Perhaps the weirdness and seeming hostility of nature is the reason that mankind can be so hostile itself. But does what we do really matter? To us as a species, certainly. To the planet? Probably not. Recently a group of ecologists took a look at some coral that had been nuked 50 years previous to discover that 65 percent of the species have returned to the kilometers wide crater. Mother Nature is just chugging along at the Bikini Atoll. In a nod to this, BOOM!'s Northwind takes place in a future where Man's pollution has turned Winter eternal and the equator has been nuked because, true to our species, we couldn't share. However, while people in Northwind may be hiding underground, the planet continues to change and adapt, not seeming to much notice our presence.

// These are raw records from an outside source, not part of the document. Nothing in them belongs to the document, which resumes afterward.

-- pv_equiv track=rewrite | github.com/gh-arnab21/BDH_interpretability | scripts/precompute_monosemanticity.py | _find_word_in_sentence
-- ===== SOURCE A (Python) =====
-- from typing import Dict, List, Any, Tuple, Optional
--
-- def _split_sentence_to_words(sentence: str) -> List[Tuple[str, int, int]]:
--     """
--     Split a sentence into words with their byte-range positions.
--     Returns: [(word, byte_start, byte_end), ...]
--     """
--     words: List[Tuple[str, int, int]] = []
--     byte_pos = 0
--     for word in sentence.split(" "):
--         word_bytes = len(word.encode("utf-8"))
--         words.append((word, byte_pos, byte_pos + word_bytes))
--         byte_pos += word_bytes + 1  # +1 for the space byte
--     return words
--
-- def _find_word_in_sentence(sentence: str, target_word: str) -> Optional[Tuple[int, int]]:
--     """
--     Find the byte range of a target word in a sentence.
--     Returns (byte_start, byte_end) or None if not found.
--     Handles French articles: l', d'.
--     """
--     words_with_positions = _split_sentence_to_words(sentence.lower())
--     target_lower = target_word.lower()
--
--     for word, byte_start, byte_end in words_with_positions:
--         clean_word = word.strip(".,;:!?'\"()").lower()
--         if clean_word == target_lower:
--             return (byte_start, byte_end)
--         if clean_word.startswith("l'") and clean_word[2:] == target_lower:
--             prefix_bytes = len("l'".encode("utf-8"))
--             return (byte_start + prefix_bytes, byte_end)
--         if clean_word.startswith("d'") and clean_word[2:] == target_lower:
--             prefix_bytes = len("d'".encode("utf-8"))
--             return (byte_start + prefix_bytes, byte_end)
--     return None
-- ===== SOURCE B (Python) =====
-- def _find_word_in_sentence(sentence, target_word):
--     """Character-level state machine (no split, no triple table): pre-build a dict of the three
--     acceptable cleaned forms -> prefix offset, then stream the lowered sentence once, cutting
--     tokens at spaces and answering each token with a single dict lookup."""
--     t = target_word.lower()
--     offsets = {t: 0, "l'" + t: 2, "d'" + t: 2}
--     start = pos = 0
--     buf = []
--     for ch in sentence.lower() + " ":
--         if ch == " ":
--             clean = "".join(buf).strip(".,;:!?'\"()").lower()
--             off = offsets.get(clean)
--             if off is not None:
--                 return (start + off, pos)
--             pos += 1
--             start = pos
--             buf = []
--         else:
--             buf.append(ch)
--             pos += len(ch.encode("utf-8"))
--     return None
-- ===== Notes on version B (the rewrite author's own statement) =====
-- stated objective: alternative
-- what changed: B drops A's split()-then-table-then-branch-chain design entirely: it precomputes a dict mapping the three acceptable cleaned token forms (target, l'+target, d'+target) to their prefix byte offset, then runs a single character-level state machine over the lowered sentence plus a sentinel space, cutting tokens at spaces and deciding each token with one dict lookup instead of A's equality/startswith/slice branch chain.
import Mathlib
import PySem
-- pv_equiv track=rewrite | github.com/Jorzul/Babes-Bolyai-University | 1st Semester/FP/Laboratory Tests/t1-Jorzul/src/functions.py | check_for_distinct_digits
-- ===== SOURCE A (Python) =====
-- def check_for_distinct_digits(n):
--     """
--     This function checks if the computer number or the human number is a valid number.
--     (It contains only distinct digits)
--     """
--
--     n = int(n)
--     list_of_numbers = [0, 0, 0, 0, 0, 0, 0, 0, 0, 0]
--     while n > 0:
--         list_of_numbers[int(n % 10)] = list_of_numbers[int(n % 10)] + 1
--         n = n // 10
--     for i in range(len(list_of_numbers)):
--         if list_of_numbers[i] > 1:
--             return False
--     return True
-- ===== SOURCE B (Python) =====
-- def check_for_distinct_digits(n):
--     n = int(n)
--     if n <= 0:
--         return True
--     s = str(n)
--     return len(set(s)) == len(s)
-- ===== Notes on version B (the rewrite author's own statement) =====
-- stated objective: simpler
-- what changed: Drops the digit-extraction loop and ten-slot count table entirely: B tests distinctness on the decimal string representation, returning len(set(str(n))) == len(str(n)), with non-positive n accepted explicitly exactly as A accepts them.
import Mathlib
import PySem

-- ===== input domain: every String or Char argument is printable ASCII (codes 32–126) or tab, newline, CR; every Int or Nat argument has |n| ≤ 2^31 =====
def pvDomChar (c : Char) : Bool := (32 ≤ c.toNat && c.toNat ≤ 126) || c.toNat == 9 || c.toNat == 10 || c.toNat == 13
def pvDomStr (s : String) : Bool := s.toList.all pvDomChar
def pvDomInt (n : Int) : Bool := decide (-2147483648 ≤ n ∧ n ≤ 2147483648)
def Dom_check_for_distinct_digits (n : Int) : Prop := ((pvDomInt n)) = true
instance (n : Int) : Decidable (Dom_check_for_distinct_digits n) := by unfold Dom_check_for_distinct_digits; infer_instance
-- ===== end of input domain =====

-- B drops A's digit-extraction loop and ten-slot count table: it tests distinctness on the
-- decimal string, len(set(str(n))) == len(str(n)), accepting non-positive n explicitly as A
-- accepts them; objective: simpler.

-- ===== PORT A =====
-- the 'while n > 0' loop: list_of_numbers[n % 10] += 1; n = n // 10
def pvALoop (n : Int) (counts : List Int) : List Int :=
  if n > 0 then
    pvALoop (PySem.Int.floordiv n 10)
      (PySem.List.pySetD counts (PySem.Int.mod n 10)
        (PySem.List.pyGetD counts (PySem.Int.mod n 10) 0 + 1))
  else counts
termination_by n.toNat
decreasing_by
  rw [PySem.Int.floordiv_eq_ediv_of_pos (by omega : (0:Int) < 10)]; omega

-- the 'for i in range(len(list_of_numbers))' loop with its early 'return False'
def pvAScan (is_ : List Int) (counts : List Int) : Bool :=
  match is_ with
  | [] => true
  | i :: rest => if PySem.List.pyGetD counts i 0 > 1 then false else pvAScan rest counts

def check_for_distinct_digits (n : Int) : Bool :=
  pvAScan (PySem.List.pyRange 0 10 1) (pvALoop n [0, 0, 0, 0, 0, 0, 0, 0, 0, 0])

-- ===== PORT B =====
-- if n <= 0: return True;  s = str(n);  return len(set(s)) == len(s)
def check_for_distinct_digits_alt (n : Int) : Bool :=
  if n ≤ 0 then true
  else
    let s := PySem.Int.toStr n
    PySem.Set.len (PySem.Set.ofList s.toList) == PySem.Str.len s

-- ===== PRECONDITION & SPEC =====
def Spec_check_for_distinct_digits (n : Int) (out : Bool) : Prop := out = check_for_distinct_digits_alt n
instance (n : Int) (out : Bool) : Decidable (Spec_check_for_distinct_digits n out) := by unfold Spec_check_for_distinct_digits; infer_instance

-- ===== CLAIM (what is proved, stated in full; the proofs are below) =====
def Claim_equal_check_for_distinct_digits : Prop := ∀ (n : Int), Dom_check_for_distinct_digits n → Spec_check_for_distinct_digits n (check_for_distinct_digits n)

-- ===== LEMMAS AND PROOFS =====

-- A's scan pass returns true iff every inspected slot holds at most 1
theorem pvAScan_eq (is_ counts : List Int) :
    pvAScan is_ counts = decide (∀ i ∈ is_, PySem.List.pyGetD counts i 0 ≤ 1) := by
  induction is_ with
  | nil => simp [pvAScan]
  | cons i rest ih =>
      simp only [pvAScan, ih]
      by_cases h : PySem.List.pyGetD counts i 0 > 1
      · simp [h]
      · simp [h]; intro _; omega

-- A's counting loop computes, in slot j, the old value plus the number of
-- occurrences of digit j in the base-10 expansion
theorem pvALoop_count (m : Nat) (counts : List Int) (h10 : counts.length = 10) :
    (pvALoop (m : Int) counts).length = 10 ∧
    ∀ j : Nat, j < 10 →
      (pvALoop (m : Int) counts).getD j 0
        = counts.getD j 0 + ((Nat.digits 10 m).count j : Int) := by
  induction m using Nat.strong_induction_on generalizing counts with
  | _ m ih =>
    by_cases hm : 0 < m
    · have hpos : (m : Int) > 0 := by exact_mod_cast hm
      rw [pvALoop]
      simp only [hpos, if_true]
      have hmod : PySem.Int.mod (m : Int) 10 = ((m % 10 : Nat) : Int) := by
        rw [PySem.Int.mod_eq_emod_of_pos (by omega : (0:Int) < 10)]
        push_cast; rfl
      have hdiv : PySem.Int.floordiv (m : Int) 10 = ((m / 10 : Nat) : Int) := by
        rw [PySem.Int.floordiv_eq_ediv_of_pos (by omega : (0:Int) < 10)]
        push_cast; rfl
      rw [hmod, hdiv]
      set counts' := PySem.List.pySetD counts ((m % 10 : Nat) : Int)
        (PySem.List.pyGetD counts ((m % 10 : Nat) : Int) 0 + 1) with hc'
      have hc'eq : counts' = counts.set (m % 10) (counts.getD (m % 10) 0 + 1) := by
        rw [hc', PySem.List.pySetD_natCast, PySem.List.pyGetD_natCast]
      have hlen' : counts'.length = 10 := by rw [hc'eq, List.length_set, h10]
      obtain ⟨hlenr, hcount⟩ := ih (m / 10) (Nat.div_lt_self hm (by omega)) counts' hlen'
      refine ⟨hlenr, ?_⟩
      intro j hj
      rw [hcount j hj]
      rw [Nat.digits_def' (by omega : 1 < 10) hm]
      rw [List.count_cons]
      have hget : counts'.getD j 0
          = counts.getD j 0 + (if j = m % 10 then 1 else 0) := by
        rw [hc'eq]
        rcases eq_or_ne j (m % 10) with he | he
        · subst he
          rw [List.getD_eq_getElem _ _ (by rw [List.length_set, h10]; omega)]
          rw [List.getElem_set_self]
          rw [if_pos rfl, List.getD_eq_getElem _ _ (by omega)]
        · have hne : m % 10 ≠ j := fun h => he h.symm
          have hjl : j < counts.length := by omega
          rw [if_neg he, add_zero,
              List.getD_eq_getElem _ _ (by rw [List.length_set]; omega),
              List.getD_eq_getElem _ _ hjl,
              List.getElem_set_ne hne]
      rw [hget]
      rcases eq_or_ne j (m % 10) with he | he
      · simp [he]; ring
      · have : ¬ (m % 10 = j) := fun h => he h.symm
        simp [he, this]
    · have : ¬ ((m : Int) > 0) := by omega
      rw [pvALoop]
      simp only [this, if_false]
      have hm0 : m = 0 := by omega
      subst hm0
      exact ⟨h10, fun j hj => by simp⟩

-- A returns true iff every digit 0..9 occurs at most once in the expansion of n.toNat
theorem checkA_iff (n : Int) (hn : 0 ≤ n) :
    check_for_distinct_digits n = true ↔ (Nat.digits 10 n.toNat).Nodup := by
  unfold check_for_distinct_digits
  obtain ⟨hlen, hcount⟩ := pvALoop_count n.toNat
    [0, 0, 0, 0, 0, 0, 0, 0, 0, 0] (by decide)
  rw [Int.toNat_of_nonneg hn] at hlen hcount
  rw [pvAScan_eq, decide_eq_true_iff]
  constructor
  · intro h
    rw [List.nodup_iff_count_le_one]
    intro a
    by_cases ha : a < 10
    · have hmem : (a : Int) ∈ PySem.List.pyRange 0 10 1 := by
        rw [PySem.List.mem_pyRange_one]; constructor <;> omega
      have hz : ([0, 0, 0, 0, 0, 0, 0, 0, 0, 0] : List Int).getD a 0 = 0 := by
        interval_cases a <;> rfl
      have := h _ hmem
      rw [PySem.List.pyGetD_natCast, hcount a ha, hz] at this
      omega
    · have : a ∉ Nat.digits 10 n.toNat := fun hmem =>
        absurd (Nat.digits_lt_base (by omega) hmem) (by omega)
      rw [List.count_eq_zero_of_not_mem this]
      omega
  · intro h i hi
    rw [PySem.List.mem_pyRange_one] at hi
    have h0 : 0 ≤ i := hi.1
    have hi10 : i < 10 := hi.2
    have : i = ((i.toNat : Nat) : Int) := by omega
    rw [this, PySem.List.pyGetD_natCast, hcount i.toNat (by omega)]
    have hz : ([0, 0, 0, 0, 0, 0, 0, 0, 0, 0] : List Int).getD i.toNat 0 = 0 := by
      have : i.toNat < 10 := by omega
      interval_cases h' : i.toNat <;> rfl
    have := (List.nodup_iff_count_le_one.mp h) i.toNat
    rw [hz]
    omega

-- the deduplicated list is a sublist of the original
theorem ofList_sublist {α : Type} [BEq α] [LawfulBEq α] (xs : List α) :
    (PySem.Set.ofList xs).Sublist xs := by
  induction xs using List.reverseRecOn with
  | nil => simp [PySem.Set.ofList]
  | append_singleton xs x ih =>
      rw [PySem.Set.ofList_append_singleton, PySem.Set.add_eq_ite]
      split
      · exact ih.trans (List.sublist_append_left xs [x])
      · exact ih.append_right [x]

-- len(set(xs)) == len(xs) iff xs has no duplicates
theorem ofList_length_iff {α : Type} [BEq α] [LawfulBEq α] (xs : List α) :
    (PySem.Set.ofList xs).length = xs.length ↔ xs.Nodup := by
  constructor
  · intro h
    have := (ofList_sublist xs).eq_of_length h
    rw [← this]
    exact PySem.Set.nodup_ofList xs
  · intro h
    rw [PySem.Set.ofList_eq_self_of_nodup xs h]

-- digitChar is injective below 10
theorem digitChar_inj (a b : Nat) (ha : a < 10) (hb : b < 10)
    (h : Nat.digitChar a = Nat.digitChar b) : a = b := by
  interval_cases a <;> interval_cases b <;> simp_all [Nat.digitChar]

-- Nat.toDigits (fuel-based) agrees with Nat.digits
theorem toDigitsCore_eq_digits (fuel : Nat) :
    ∀ (m : Nat) (acc : List Char), 0 < m → m < fuel →
      Nat.toDigitsCore 10 fuel m acc
        = ((Nat.digits 10 m).map Nat.digitChar).reverse ++ acc := by
  induction fuel with
  | zero => intro m acc _ h; omega
  | succ f ih =>
      intro m acc hm hlt
      rw [Nat.toDigitsCore]
      rw [Nat.digits_def' (by omega : 1 < 10) hm]
      by_cases hd : m / 10 = 0
      · rw [if_pos hd, hd]
        simp
      · rw [if_neg hd]
        have h1 : 0 < m / 10 := Nat.pos_of_ne_zero hd
        have h2 : m / 10 < f :=
          Nat.lt_of_lt_of_le (Nat.div_lt_self hm (by norm_num)) (Nat.le_of_lt_succ hlt)
        rw [ih (m / 10) (Nat.digitChar (m % 10) :: acc) h1 h2]
        simp

theorem toChars_pos (n : Int) (hn : 0 < n) :
    PySem.Int.toChars n = ((Nat.digits 10 n.toNat).map Nat.digitChar).reverse := by
  unfold PySem.Int.toChars
  rw [if_neg (by omega)]
  unfold Nat.toDigits
  rw [toDigitsCore_eq_digits (n.toNat + 1) n.toNat [] (by omega) (by omega)]
  simp

-- B returns true iff the digits of n are pairwise distinct (for positive n)
theorem checkB_iff (n : Int) (hn : 0 < n) :
    check_for_distinct_digits_alt n = true ↔ (Nat.digits 10 n.toNat).Nodup := by
  unfold check_for_distinct_digits_alt
  rw [if_neg (by omega)]
  simp only [beq_iff_eq, PySem.Set.len, PySem.Str.len_eq]
  rw [PySem.Int.toList_toStr]
  rw [Nat.cast_inj]
  rw [ofList_length_iff]
  rw [toChars_pos n hn]
  rw [List.nodup_reverse]
  constructor
  · exact fun h => h.of_map
  · intro h
    refine h.map_on ?_
    intro a hamem b hbmem hab
    exact digitChar_inj a b (Nat.digits_lt_base (by omega) hamem)
      (Nat.digits_lt_base (by omega) hbmem) hab

-- ===== VERDICT (by name: the statement is the Claim_ definition above) =====
theorem check_for_distinct_digits_spec : Claim_equal_check_for_distinct_digits := by
  intro n _
  show check_for_distinct_digits n = check_for_distinct_digits_alt n
  by_cases hn : 0 < n
  · have hA := checkA_iff n (le_of_lt hn)
    have hB := checkB_iff n hn
    cases hBv : check_for_distinct_digits_alt n
    · rw [hBv] at hB
      cases hAv : check_for_distinct_digits n
      · rfl
      · rw [hAv] at hA
        exact absurd (hA.mp rfl) (fun h => by simp at hB; exact hB h)
    · rw [hBv] at hB
      exact hA.mpr (hB.mp rfl)
  · unfold check_for_distinct_digits check_for_distinct_digits_alt
    rw [pvALoop]
    rw [if_neg (by omega), if_pos (by omega)]
    decide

So we're on a hostile planet that doesn't much care if we're on it. Is it any coincidence, then, that we're so cruel to one another? In April, a report released showed that the CIA viewed legal problems from "harsh interrogation" techniques to be inevitable. Not surprisingly, someone over there had the conversation that I imagine went something like, "Yes, Martha, torturing people will probably get us sued, so we'd better have a defense drawn up." So they set out to build a legal support from the Justice Department, which they received in the form of Alberto Gonzales. Left On Mission is another title from BOOM! that tackles this issue in the espionage sphere, head on. And not in a sexy, pro-torture, 24 way, but in morally shady and far more realistic fashion.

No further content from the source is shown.